Die Supraleitung, insbesondere jene bei hohen Temperaturen, gibt nur peu à peu ihre Geheimnisse preis. Vielleicht hilft ein Blick auf das Material, wenn das Phänomen gerade nicht auftritt.
Elektronenwelle
Seit fast einem Jahrhundert sind Materialien bekannt, die unterhalb einer bestimmten Temperatur, der Übergangs- oder Sprungtemperatur, ihren elektrischen Widerstand verlieren. Es dauerte ein wenig, aber schließlich präsentierten John Bardeen, Leon Cooper und John Schrieffer im Jahr 1957 eine Theorie, die das Phänomen der Supraleitung vollständig erklären konnte und heute zu Ehren ihrer Schöpfer deren Initialen trägt.

Wer gedacht hat, damit sei das Kapitel Supraleitung in der Physik abgehakt, wurde 1986 eines Besseren belehrt, als Johannes Georg Bednorz und Karl Alex Müller das Phänomen an einer neuen Materialklasse, den Cupraten, nachweisen konnten. Diese keramischen Kupferoxide besitzen zum Teil eine sehr hohe Sprungtemperatur jenseits von 77 Kelvin, dem Siedepunkt von flüssigem Stickstoff. Da sich dieses Gas im Vergleich zu Helium leichter aus der Luft gewinnen und einfacher verflüssigen lässt, hat die Entdeckung große technische Bedeutung. Allerdings einen Wermutstropfen mussten Physiker schlucken: Die bislang so bewährte Theorie konnte das Phänomen der Hochtemperatur-Supraleitung nicht erklären.

Bis heute basteln Wissenschaftler also an einer neuen erweiterten Theorie – doch ein vollständiges Bild will sich noch nicht abzeichnen. Vielleicht helfen Ergebnisse, die nun Michael Vershinin und seine Kollegen von der University of Illinois im amerikanischen Urbana publizierten. Dabei schauten sich die Physiker gar nicht so genau den supraleitenden Zustand ihrer keramischen Kupferoxidverbindung an, sondern sie heizten noch etwas über diesen Punkt hinaus und warfen dann mit einem Rastertunnelmikroskop einen Blick auf das Material.

Was sie sahen, war zunächst eine Überraschung: Anstelle eines weitgehend regellosen Musters der Elektronenwolken, wie es eigentlich bei einem normalen Leiter zu erwarten wäre, wies die Verteilung der Ladungsträger ein schachbrettartiges Wellenmuster auf. "Erwärmen eines normalen Supraleiters über seine kritische Temperatur führt zu normalem metallischen Verhalten. Doch die Temperaturerhöhung von Hochtemperatur-Supraleitern bewirkt einen nicht-metallischen Zustand von Elektronen – auch Pseudolücke genannt", erklärt Ali Yazdani. "Wir haben zum ersten Mal die Bewegung der Elektronen in diesem seltsamen Zustand mit Nanometer-Auflösung untersucht."

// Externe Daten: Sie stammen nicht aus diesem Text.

-- ===== PRECONDITION & SPEC =====
-- square-bracket balance contribution of one character ('[' opens, ']' closes)
def sdelta (c : Char) : Int := if c = '[' then 1 else if c = ']' then -1 else 0
-- curly balance contribution: '{' opens, any character other than '[', ']', '{' closes
def cdelta (c : Char) : Int := if c = '{' then 1 else if c = '[' ∨ c = ']' then 0 else -1
def balS (l : List Char) : Int := (l.map sdelta).sum
def balC (l : List Char) : Int := (l.map cdelta).sum

-- Pre_ excludes exactly the inputs on which A raises IndexError: the empty word (word[-1]),
-- and words where a ']' arrives with no open '[', or any other non-'['/'{' character arrives
-- with no open '{' (.pop() on an empty stack) — i.e. some prefix balance goes negative.
def Pre_maxBracketDistance (word : String) : Prop :=
  word.toList ≠ [] ∧
  (∀ n ≤ (pvStrip word).length,
      0 ≤ balS ((pvStrip word).take n) ∧ 0 ≤ balC ((pvStrip word).take n))

instance (word : String) : Decidable (Pre_maxBracketDistance word) := by
  unfold Pre_maxBracketDistance; infer_instance

def pvWitness_maxBracketDistance : String := "[{[]}]$"

def Spec_maxBracketDistance (word : String) (out : Int) : Prop := out = maxBracketDistance_alt word
instance (word : String) (out : Int) : Decidable (Spec_maxBracketDistance word out) := by
  unfold Spec_maxBracketDistance; infer_instance

-- ===== CLAIM (what is proved, stated in full; the proofs are below) =====
def Claim_equal_maxBracketDistance : Prop := ∀ (word : String), Dom_maxBracketDistance word → Pre_maxBracketDistance word → Spec_maxBracketDistance word (maxBracketDistance word)

-- ===== LEMMAS AND PROOFS =====

lemma getLastD_irrel {l : List Int} (h : l ≠ []) (a b : Int) : l.getLastD a = l.getLastD b := by
  cases l with
  | nil => exact absurd rfl h
  | cons x xs => rw [List.getLastD_cons, List.getLastD_cons]

-- 'processing the suffix l starting from the given stack sizes never pops an empty stack'
def Ok (l : List Char) (s c : Int) : Prop :=
  ∀ n : Nat, 0 ≤ s + balS (l.take n) ∧ 0 ≤ c + balC (l.take n)

lemma balS_cons (a : Char) (l : List Char) : balS (a :: l) = sdelta a + balS l := by
  simp [balS]

lemma balC_cons (a : Char) (l : List Char) : balC (a :: l) = cdelta a + balC l := by
  simp [balC]

lemma ok_cons {a : Char} {l : List Char} {s c : Int} (h : Ok (a :: l) s c) :
    (0 ≤ s + sdelta a ∧ 0 ≤ c + cdelta a) ∧ Ok l (s + sdelta a) (c + cdelta a) := by
  have h1 := h 1
  simp [balS, balC] at h1
  refine ⟨⟨by omega, by omega⟩, ?_⟩
  intro n
  have := h (n + 1)
  simp only [List.take_succ_cons, balS_cons, balC_cons] at this
  constructor <;> omega

-- the coupled invariant between A's state and B's state after processing k characters:
-- the stacks have equal heights, A's running counter is the distance to the bottom of B's
-- index stack, and B's best is the max of A's two per-type maxima.
def InvAB (k ds mds dc mdc best : Int) (ss cs : List Char) (sq cu : List Int) : Prop :=
  ss.length = sq.length ∧ cs.length = cu.length ∧
  (sq = [] → ds = 0) ∧ (sq ≠ [] → ds = k - sq.getLastD 0) ∧
  (cu = [] → dc = 0) ∧ (cu ≠ [] → dc = k - cu.getLastD 0) ∧
  best = max mds mdc ∧ 0 ≤ mds ∧ 0 ≤ mdc

lemma tickA_nil (d m : Int) : tickA [] d m = (0, if m < d then d - 1 else m) := rfl

lemma tickA_ne {st : List Char} (h : st ≠ []) (d m : Int) : tickA st d m = (d + 1, m) := by
  simp [tickA, h]

-- the 'inactive' side of A's per-character distance update, expressed through B's stack
lemma tickA_passive {st : List Char} {bl : List Int} {d m : Int} (hlen : st.length = bl.length)
    (h0 : bl = [] → d = 0) (hm : 0 ≤ m) :
    tickA st d m = ((if bl = [] then 0 else d + 1), m) := by
  by_cases hb : bl = []
  · have hst : st = [] := by
      have : st.length = 0 := by rw [hlen, hb]; rfl
      exact List.length_eq_zero_iff.mp this
    rw [hst, tickA_nil, h0 hb, if_pos hb, if_neg (by omega)]
  · have hst : st ≠ [] := by
      intro h; apply hb
      exact List.length_eq_zero_iff.mp (by rw [← hlen, h]; rfl)
    rw [tickA_ne hst, if_neg hb]

lemma stepA_push_sq (ds mds dc mdc : Int) (ss cs : List Char) :
    stepA (ds, mds, dc, mdc, ss, cs) '[' =
      ((tickA (ss ++ ['[']) ds mds).1, (tickA (ss ++ ['[']) ds mds).2,
       (tickA cs dc mdc).1, (tickA cs dc mdc).2, ss ++ ['['], cs) := rfl

lemma stepA_push_cu (ds mds dc mdc : Int) (ss cs : List Char) :
    stepA (ds, mds, dc, mdc, ss, cs) '{' =
      ((tickA ss ds mds).1, (tickA ss ds mds).2,
       (tickA (cs ++ ['{']) dc mdc).1, (tickA (cs ++ ['{']) dc mdc).2, ss, cs ++ ['{']) := rfl

lemma stepA_pop_sq (ds mds dc mdc : Int) (ss cs : List Char) :
    stepA (ds, mds, dc, mdc, ss, cs) ']' =
      ((tickA ss.dropLast ds mds).1, (tickA ss.dropLast ds mds).2,
       (tickA cs dc mdc).1, (tickA cs dc mdc).2, ss.dropLast, cs) := rfl

lemma stepA_pop_cu {c : Char} (h1 : c ≠ '[') (h2 : c ≠ '{') (h3 : c ≠ ']')
    (ds mds dc mdc : Int) (ss cs : List Char) :
    stepA (ds, mds, dc, mdc, ss, cs) c =
      ((tickA ss ds mds).1, (tickA ss ds mds).2,
       (tickA cs.dropLast dc mdc).1, (tickA cs.dropLast dc mdc).2, ss, cs.dropLast) := by
  simp [stepA, h1, h2, h3]

lemma stepB_push_sq (i best : Int) (sq cu : List Int) :
    stepB (i, best, sq, cu) '[' = (i + 1, best, i :: sq, cu) := rfl

lemma stepB_push_cu (i best : Int) (sq cu : List Int) :
    stepB (i, best, sq, cu) '{' = (i + 1, best, sq, i :: cu) := rfl

lemma stepB_pop_sq (i best j : Int) (rest cu : List Int) :
    stepB (i, best, j :: rest, cu) ']' =
      (i + 1, if rest = [] then max best (i - j - 1) else best, rest, cu) := rfl

lemma stepB_pop_cu {c : Char} (h1 : c ≠ '[') (h2 : c ≠ '{') (h3 : c ≠ ']')
    (i best j : Int) (sq rest : List Int) :
    stepB (i, best, sq, j :: rest) c =
      (i + 1, if rest = [] then max best (i - j - 1) else best, sq, rest) := by
  simp [stepB, h1, h2, h3]

-- A's flush 'if distance > max: max = distance - 1' is a running maximum
lemma flush_eq_max {d m : Int} : (if m < d then d - 1 else m) = max m (d - 1) := by
  split_ifs with h
  · rw [max_eq_right (by omega)]
  · rw [max_eq_left (by omega)]

lemma key : ∀ (l : List Char) (k ds mds dc mdc best : Int) (ss cs : List Char)
    (sq cu : List Int),
    InvAB k ds mds dc mdc best ss cs sq cu →
    Ok l (sq.length : Int) (cu.length : Int) →
    max (l.foldl stepA (ds, mds, dc, mdc, ss, cs)).2.1
        (l.foldl stepA (ds, mds, dc, mdc, ss, cs)).2.2.2.1
      = (l.foldl stepB (k, best, sq, cu)).2.1 := by
  intro l
  induction l with
  | nil =>
    intro k ds mds dc mdc best ss cs sq cu hInv _
    obtain ⟨-, -, -, -, -, -, hbest, -, -⟩ := hInv
    simp only [List.foldl_nil]
    exact hbest.symm
  | cons a l ih =>
    intro k ds mds dc mdc best ss cs sq cu hInv hOk
    obtain ⟨⟨hs1, hc1⟩, hOk'⟩ := ok_cons hOk
    obtain ⟨hls, hlc, hds0, hdsn, hdc0, hdcn, hbest, hm1, hm2⟩ := hInv
    simp only [List.foldl_cons]
    by_cases ha1 : a = '['
    · -- push square
      subst ha1
      rw [stepA_push_sq, stepB_push_sq, tickA_ne (by simp : ss ++ ['['] ≠ []),
        tickA_passive hlc hdc0 hm2]
      dsimp only
      have hgl : (k :: sq).getLastD 0 = if sq = [] then k else sq.getLastD 0 := by
        rw [List.getLastD_cons]
        by_cases hsq : sq = []
        · subst hsq; simp
        · rw [if_neg hsq]; exact getLastD_irrel hsq k 0
      apply ih
      · refine ⟨by simp [hls], hlc, by simp, ?_, fun h => if_pos h, ?_, hbest, hm1, hm2⟩
        · intro _
          rw [hgl]
          by_cases hsq : sq = []
          · rw [if_pos hsq]; have := hds0 hsq; omega
          · rw [if_neg hsq]; have := hdsn hsq; omega
        · intro hcu; rw [if_neg hcu]; have := hdcn hcu; omega
      · have e1 : (((k :: sq).length : Nat) : Int) = (sq.length : Int) + sdelta '[' := by
          simp [sdelta]
        have e2 : (cu.length : Int) = (cu.length : Int) + cdelta '[' := by simp [cdelta]
        rw [e1, e2]; exact hOk'
    · by_cases ha2 : a = '{'
      · -- push curly
        subst ha2
        rw [stepA_push_cu, stepB_push_cu, tickA_ne (by simp : cs ++ ['{'] ≠ []),
          tickA_passive hls hds0 hm1]
        dsimp only
        have hgl : (k :: cu).getLastD 0 = if cu = [] then k else cu.getLastD 0 := by
          rw [List.getLastD_cons]
          by_cases hcu : cu = []
          · subst hcu; simp
          · rw [if_neg hcu]; exact getLastD_irrel hcu k 0
        apply ih
        · refine ⟨hls, by simp [hlc], fun h => if_pos h, ?_, by simp, ?_, hbest, hm1, hm2⟩
          · intro hsq; rw [if_neg hsq]; have := hdsn hsq; omega
          · intro _
            rw [hgl]
            by_cases hcu : cu = []
            · rw [if_pos hcu]; have := hdc0 hcu; omega
            · rw [if_neg hcu]; have := hdcn hcu; omega
        · have e1 : (sq.length : Int) = (sq.length : Int) + sdelta '{' := by simp [sdelta]
          have e2 : (((k :: cu).length : Nat) : Int) = (cu.length : Int) + cdelta '{' := by
            simp [cdelta]
          rw [e1, e2]; exact hOk'
      · by_cases ha3 : a = ']'
        · -- pop square
          subst ha3
          have hsd : sdelta ']' = -1 := by decide
          rw [hsd] at hs1
          have hsqne : sq ≠ [] := by
            intro h; subst h; simp at hs1
          obtain ⟨j, rest, rfl⟩ := List.exists_cons_of_ne_nil hsqne
          have hlss : ss.length = rest.length + 1 := by rw [hls]; rfl
          have hds : ds = k - (j :: rest).getLastD 0 := hdsn (by simp)
          rw [stepA_pop_sq, stepB_pop_sq, tickA_passive hlc hdc0 hm2]
          have hOkn : Ok l ((rest.length : Nat) : Int) ((cu.length : Nat) : Int) := by
            have e1 : ((rest.length : Nat) : Int) = ((j :: rest).length : Int) + sdelta ']' := by
              rw [hsd]; simp
            have e2 : (cu.length : Int) = (cu.length : Int) + cdelta ']' := by simp [cdelta]
            rw [e1, e2]; exact hOk'
          by_cases hrest : rest = []
          · subst hrest
            have hgj : (j :: ([] : List Int)).getLastD 0 = j := by simp
            rw [hgj] at hds
            have hdl : ss.dropLast = [] := by
              apply List.length_eq_zero_iff.mp
              rw [List.length_dropLast, hlss]
              simp
            rw [hdl, tickA_nil, if_pos rfl]
            dsimp only
            apply ih
            · refine ⟨by simp, hlc, fun _ => rfl, by simp, fun h => if_pos h, ?_, ?_,
                by split_ifs <;> omega, hm2⟩
              · intro hcu; rw [if_neg hcu]; have := hdcn hcu; omega
              · rw [flush_eq_max, hbest, max_right_comm]
                have : ds - 1 = k - j - 1 := by omega
                rw [this]
            · exact hOkn
          · have hg : (j :: rest).getLastD 0 = rest.getLastD 0 := by
              rw [List.getLastD_cons]; exact getLastD_irrel hrest j 0
            have hdlne : ss.dropLast ≠ [] := by
              intro h
              have h2 : ss.dropLast.length = ss.length - 1 := List.length_dropLast
              rw [h, hlss] at h2
              simp at h2
              exact hrest (List.length_eq_zero_iff.mp (by omega))
            rw [tickA_ne hdlne, if_neg hrest]
            dsimp only
            apply ih
            · refine ⟨by rw [List.length_dropLast, hlss]; simp, hlc,
                fun h => absurd h hrest, ?_, fun h => if_pos h, ?_, hbest, hm1, hm2⟩
              · intro _; rw [← hg]; omega
              · intro hcu; rw [if_neg hcu]; have := hdcn hcu; omega
            · exact hOkn
        · -- pop curly (any character other than '[', '{', ']')
          have hcd : cdelta a = -1 := by simp [cdelta, ha1, ha2, ha3]
          have hsd : sdelta a = 0 := by simp [sdelta, ha1, ha3]
          rw [hcd] at hc1
          have hcune : cu ≠ [] := by
            intro h; subst h; simp at hc1
          obtain ⟨j, rest, rfl⟩ := List.exists_cons_of_ne_nil hcune
          have hlcs : cs.length = rest.length + 1 := by rw [hlc]; rfl
          have hdc : dc = k - (j :: rest).getLastD 0 := hdcn (by simp)
          rw [stepA_pop_cu ha1 ha2 ha3, stepB_pop_cu ha1 ha2 ha3,
            tickA_passive hls hds0 hm1]
          have hOkn : Ok l ((sq.length : Nat) : Int) ((rest.length : Nat) : Int) := by
            have e1 : (sq.length : Int) = (sq.length : Int) + sdelta a := by rw [hsd]; simp
            have e2 : ((rest.length : Nat) : Int) = ((j :: rest).length : Int) + cdelta a := by
              rw [hcd]; simp
            rw [e1, e2]; exact hOk'
          by_cases hrest : rest = []
          · subst hrest
            have hgj : (j :: ([] : List Int)).getLastD 0 = j := by simp
            rw [hgj] at hdc
            have hdl : cs.dropLast = [] := by
              apply List.length_eq_zero_iff.mp
              rw [List.length_dropLast, hlcs]
              simp
            rw [hdl, tickA_nil, if_pos rfl]
            dsimp only
            apply ih
            · refine ⟨hls, by simp, fun h => if_pos h, ?_, fun _ => rfl, by simp, ?_, hm1,
                by split_ifs <;> omega⟩
              · intro hsq; rw [if_neg hsq]; have := hdsn hsq; omega
              · rw [flush_eq_max, hbest, max_assoc]
                have : dc - 1 = k - j - 1 := by omega
                rw [this]
            · exact hOkn
          · have hg : (j :: rest).getLastD 0 = rest.getLastD 0 := by
              rw [List.getLastD_cons]; exact getLastD_irrel hrest j 0
            have hdlne : cs.dropLast ≠ [] := by
              intro h
              have h2 : cs.dropLast.length = cs.length - 1 := List.length_dropLast
              rw [h, hlcs] at h2
              simp at h2
              exact hrest (List.length_eq_zero_iff.mp (by omega))
            rw [tickA_ne hdlne, if_neg hrest]
            dsimp only
            apply ih
            · refine ⟨hls, by rw [List.length_dropLast, hlcs]; simp, fun h => if_pos h, ?_,
                fun h => absurd h hrest, ?_, hbest, hm1, hm2⟩
              · intro hsq; rw [if_neg hsq]; have := hdsn hsq; omega
              · intro _; rw [← hg]; omega
            · exact hOkn
-- A-side: the enumerate fold computes pvF.
theorem foldA (input : String) : ∀ (suf pre acc : List Char),
    input.toList = pre ++ suf →
    (PySem.List.enumerate suf (pre.length : Int)).foldl
      (fun new_string (p : Int × Char) =>
        if p.2 = 'o' ∨ p.2 = 'O' then
          if p.1 = PySem.Str.len input - 1 ∨ PySem.Str.pyGet? input (p.1 + 1) = some ' ' then
            new_string ++ [p.2] ++ ['s']
          else
            new_string ++ [p.2]
        else
          new_string ++ [p.2]) acc = acc ++ pvF suf := by
  intro suf
  induction suf with
  | nil => intro pre acc h; simp [PySem.List.enumerate, pvF]
  | cons c rest ih =>
    intro pre acc h
    rw [PySem.List.enumerate_cons, List.foldl_cons]
    have hlen : input.toList.length = pre.length + 1 + rest.length := by
      rw [h]; simp; omega
    have hcond : ((pre.length : Int) = PySem.Str.len input - 1 ∨
        PySem.Str.pyGet? input ((pre.length : Int) + 1) = some ' ') ↔
        (rest = [] ∨ rest.head? = some ' ') := by
      rw [PySem.Str.len_eq, hlen]
      constructor
      · rintro (h1 | h1)
        · left
          have : rest.length = 0 := by push_cast at h1; omega
          exact List.eq_nil_of_length_eq_zero this
        · right
          rw [PySem.Str.pyGet?_eq, PySem.Chars.pyGet?_eq_listPyGet?, h] at h1
          have : ((pre.length : Int) + 1) = ((pre.length + 1 : Nat) : Int) := by push_cast; ring
          rw [this, PySem.List.pyGet?_natCast] at h1
          have : (pre ++ c :: rest)[pre.length + 1]? = rest[0]? := by
            rw [show pre.length + 1 = pre.length + 1 by rfl]
            rw [List.getElem?_append_right (by omega)]
            simp
          rw [this] at h1
          rwa [List.head?_eq_getElem?]
      · rintro (h1 | h1)
        · left; subst h1; simp
        · right
          rw [PySem.Str.pyGet?_eq, PySem.Chars.pyGet?_eq_listPyGet?, h]
          have : ((pre.length : Int) + 1) = ((pre.length + 1 : Nat) : Int) := by push_cast; ring
          rw [this, PySem.List.pyGet?_natCast]
          have h2 : (pre ++ c :: rest)[pre.length + 1]? = rest[0]? := by
            rw [List.getElem?_append_right (by omega)]
            simp
          rw [h2, ← List.head?_eq_getElem?]
          exact h1
    have hstep :
        (if c = 'o' ∨ c = 'O' then
          if (pre.length : Int) = PySem.Str.len input - 1 ∨
              PySem.Str.pyGet? input ((pre.length : Int) + 1) = some ' ' then
            acc ++ [c] ++ ['s']
          else acc ++ [c]
        else acc ++ [c]) =
        acc ++ (if (c = 'o' ∨ c = 'O') ∧ (rest = [] ∨ rest.head? = some ' ') then [c, 's'] else [c]) := by
      split_ifs with h1 h2 h3 <;> simp_all
    rw [hstep]
    have hp : (pre.length : Int) + 1 = (((pre ++ [c]).length : Nat) : Int) := by
      simp
    rw [hp, ih (pre ++ [c])
      (acc ++ (if (c = 'o' ∨ c = 'O') ∧ (rest = [] ∨ rest.head? = some ' ') then [c, 's'] else [c]))
      (by rw [h]; simp)]
    simp [pvF]
theorem pvA_main (edits : List String) :
    ∀ (m i : Nat) (spans : List (Int × Int)), i ≤ edits.length → edits.length - i ≤ m →
      ((List.range' i (edits.length - i)).foldl (pvOuterStepA edits)
        (pvMask edits.length i, spans)).2 = spans ++ pvSpansFrom edits i := by
  intro m
  induction m with
  | zero =>
      intro i spans h1 h2
      have : i = edits.length := by omega
      subst this
      rw [pvSpansFrom]
      simp
  | succ m ih =>
      intro i spans h1 h2
      rcases Nat.eq_or_lt_of_le h1 with rfl | hlt
      · rw [pvSpansFrom]; simp
      · have hrange : edits.length - i = (edits.length - (i + 1)) + 1 := by omega
        rw [hrange, List.range'_succ, List.foldl_cons]
        have hget : (pvMask edits.length i)[i]?.getD 0 = 0 := by rw [pvMask_getD]; simp
        by_cases hr : pvIsRun (edits[i]?.getD "") = true
        · -- run starts at i
          set j := pvScanEnd edits (i + 1) with hj
          have hj1 : i + 1 ≤ j := pvScanEnd_ge edits (i + 1)
          have hj2 : j ≤ edits.length := pvScanEnd_le edits (i + 1) (by omega)
          have hinner := pvInnerA_eq edits (i + 1) (by omega)
          have hstep : pvOuterStepA edits (pvMask edits.length i, spans) i =
              (pvMask edits.length j,
               spans ++ (if j = edits.length ∨ edits[j]?.getD "" = "KEEP"
                  then [((i : Int), (j : Int) - 1)] else [])) := by
            unfold pvOuterStepA
            rw [if_pos (by simp [hget])]
            unfold pvIsRun at hr
            rw [if_pos hr]
            rw [show ((pvMask edits.length i, spans).1.set i 1 : List Int) = pvMask edits.length (i + 1)
              from pvMask_set _ _ (by omega)]
            rw [hinner, ← hj]
            have hge : decide (((j : Int) - 1) - (i : Int) ≥ 0) = true := by
              simp; omega
            by_cases hcase : j < edits.length ∧ edits[j]?.getD "" = "DEL"
            · have hnk : ¬ (j = edits.length ∨ edits[j]?.getD "" = "KEEP") := by
                rintro (h | h)
                · omega
                · rw [hcase.2] at h; exact absurd h (by decide)
              have hflag : decide (j < edits.length ∧ edits[j]?.getD "" = "DEL") = true := by
                simp only [decide_eq_true_eq]; exact hcase
              rw [if_neg (by simp [hflag]), if_neg hnk, List.append_nil]
            · have hkeep : j = edits.length ∨ edits[j]?.getD "" = "KEEP" := by
                by_cases hje : j = edits.length
                · left; exact hje
                · right
                  have hjlt : j < edits.length := by omega
                  have hstop := pvScanEnd_stop edits (i + 1) (by rw [← hj]; exact hjlt)
                  rw [← hj] at hstop
                  unfold pvIsRun at hstop
                  simp only [Bool.and_eq_false_iff, bne_eq_false_iff_eq] at hstop
                  rcases hstop with h | h
                  · simpa using h
                  · exfalso; apply hcase; exact ⟨hjlt, by simpa using h⟩
              have hflag : decide (j < edits.length ∧ edits[j]?.getD "" = "DEL") = false := by
                simp only [decide_eq_false_iff_not]
                exact hcase
              rw [if_pos (by simp [hflag]; omega), if_pos hkeep]
          rw [hstep]
          have hsplit : List.range' (i + 1) (edits.length - (i + 1)) =
              List.range' (i + 1) (j - (i + 1)) ++ List.range' (i + 1 + (j - (i + 1))) (edits.length - j) := by
            rw [List.range'_append_1]
            congr 1
            omega
          set spans' := spans ++ (if j = edits.length ∨ edits[j]?.getD "" = "KEEP"
              then [((i : Int), (j : Int) - 1)] else []) with hsp
          have hskip : List.foldl (pvOuterStepA edits) (pvMask edits.length j, spans')
              (List.range' (i + 1) (j - (i + 1))) = (pvMask edits.length j, spans') := by
            apply pvSkip
            intro k hk1 hk2
            rw [pvMask_getD]
            have hkj : k < j := by omega
            have hkn : k < edits.length := by omega
            simp [hkj, hkn]
          have harg : i + 1 + (j - (i + 1)) = j := by omega
          rw [hsplit, List.foldl_append, hskip, harg, ih j spans' hj2 (by omega)]
          conv_rhs => rw [pvSpansFrom]
          rw [dif_pos hlt, if_pos hr]
          simp only [← hj, hsp, List.append_assoc]
        · -- no run at i
          have hstep : pvOuterStepA edits (pvMask edits.length i, spans) i =
              (pvMask edits.length (i + 1), spans) := by
            unfold pvOuterStepA
            unfold pvIsRun at hr
            rw [if_pos (by simp [hget]), if_neg (by simp [hr])]
            rw [show ((pvMask edits.length i, spans).1.set i 1 : List Int) = pvMask edits.length (i + 1)
              from pvMask_set _ _ (by omega)]
          rw [hstep, ih (i + 1) spans (by omega) (by omega)]
          conv_rhs => rw [pvSpansFrom]
          rw [dif_pos hlt, if_neg hr]

theorem pvA_eq (edits : List String) : extract_a_spans edits = pvSpansFrom edits 0 := by
  unfold extract_a_spans
  rw [List.range_eq_range', ← pvMask_zero]
  have := pvA_main edits edits.length 0 [] (by omega) (by omega)
  simpa using this

-- B side
def pvFlush (n : Nat) (r : Option Nat × List (Int × Int)) : List (Int × Int) :=
  match r.1 with
  | some s => r.2 ++ [((s : Int), (n : Int) - 1)]
  | none => r.2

Doch über das neu Entdeckte kann der Forscher derzeit auch nur spekulieren: "Dieses Muster scheint das Ergebnis konkurrierender Kräfte zu sein, die auf die Elektronen wirken, wie die Coulomb-Abstoßung aufgrund ihrer Ladung und die magnetische Wechselwirkung ihrer Spins." Immerhin, so ganz überraschend scheint das Ergebnis dann doch nicht zu sein, denn derartige Musterbildung wurde offenbar seitens der Theorie schon länger vorausgesagt. Allein, der Nachweis ließ sich bislang nicht erbringen.

Bleibt also abzuwarten, wie sich die elektronischen Wellen einmal in eine alles umfassende Supraleitertheorie einbauen lassen. Vielleicht gelingt es ja noch bis zum 100. Geburtstag der Supraleitung, das Problem zu lösen. Sieben Jahre sind noch Zeit.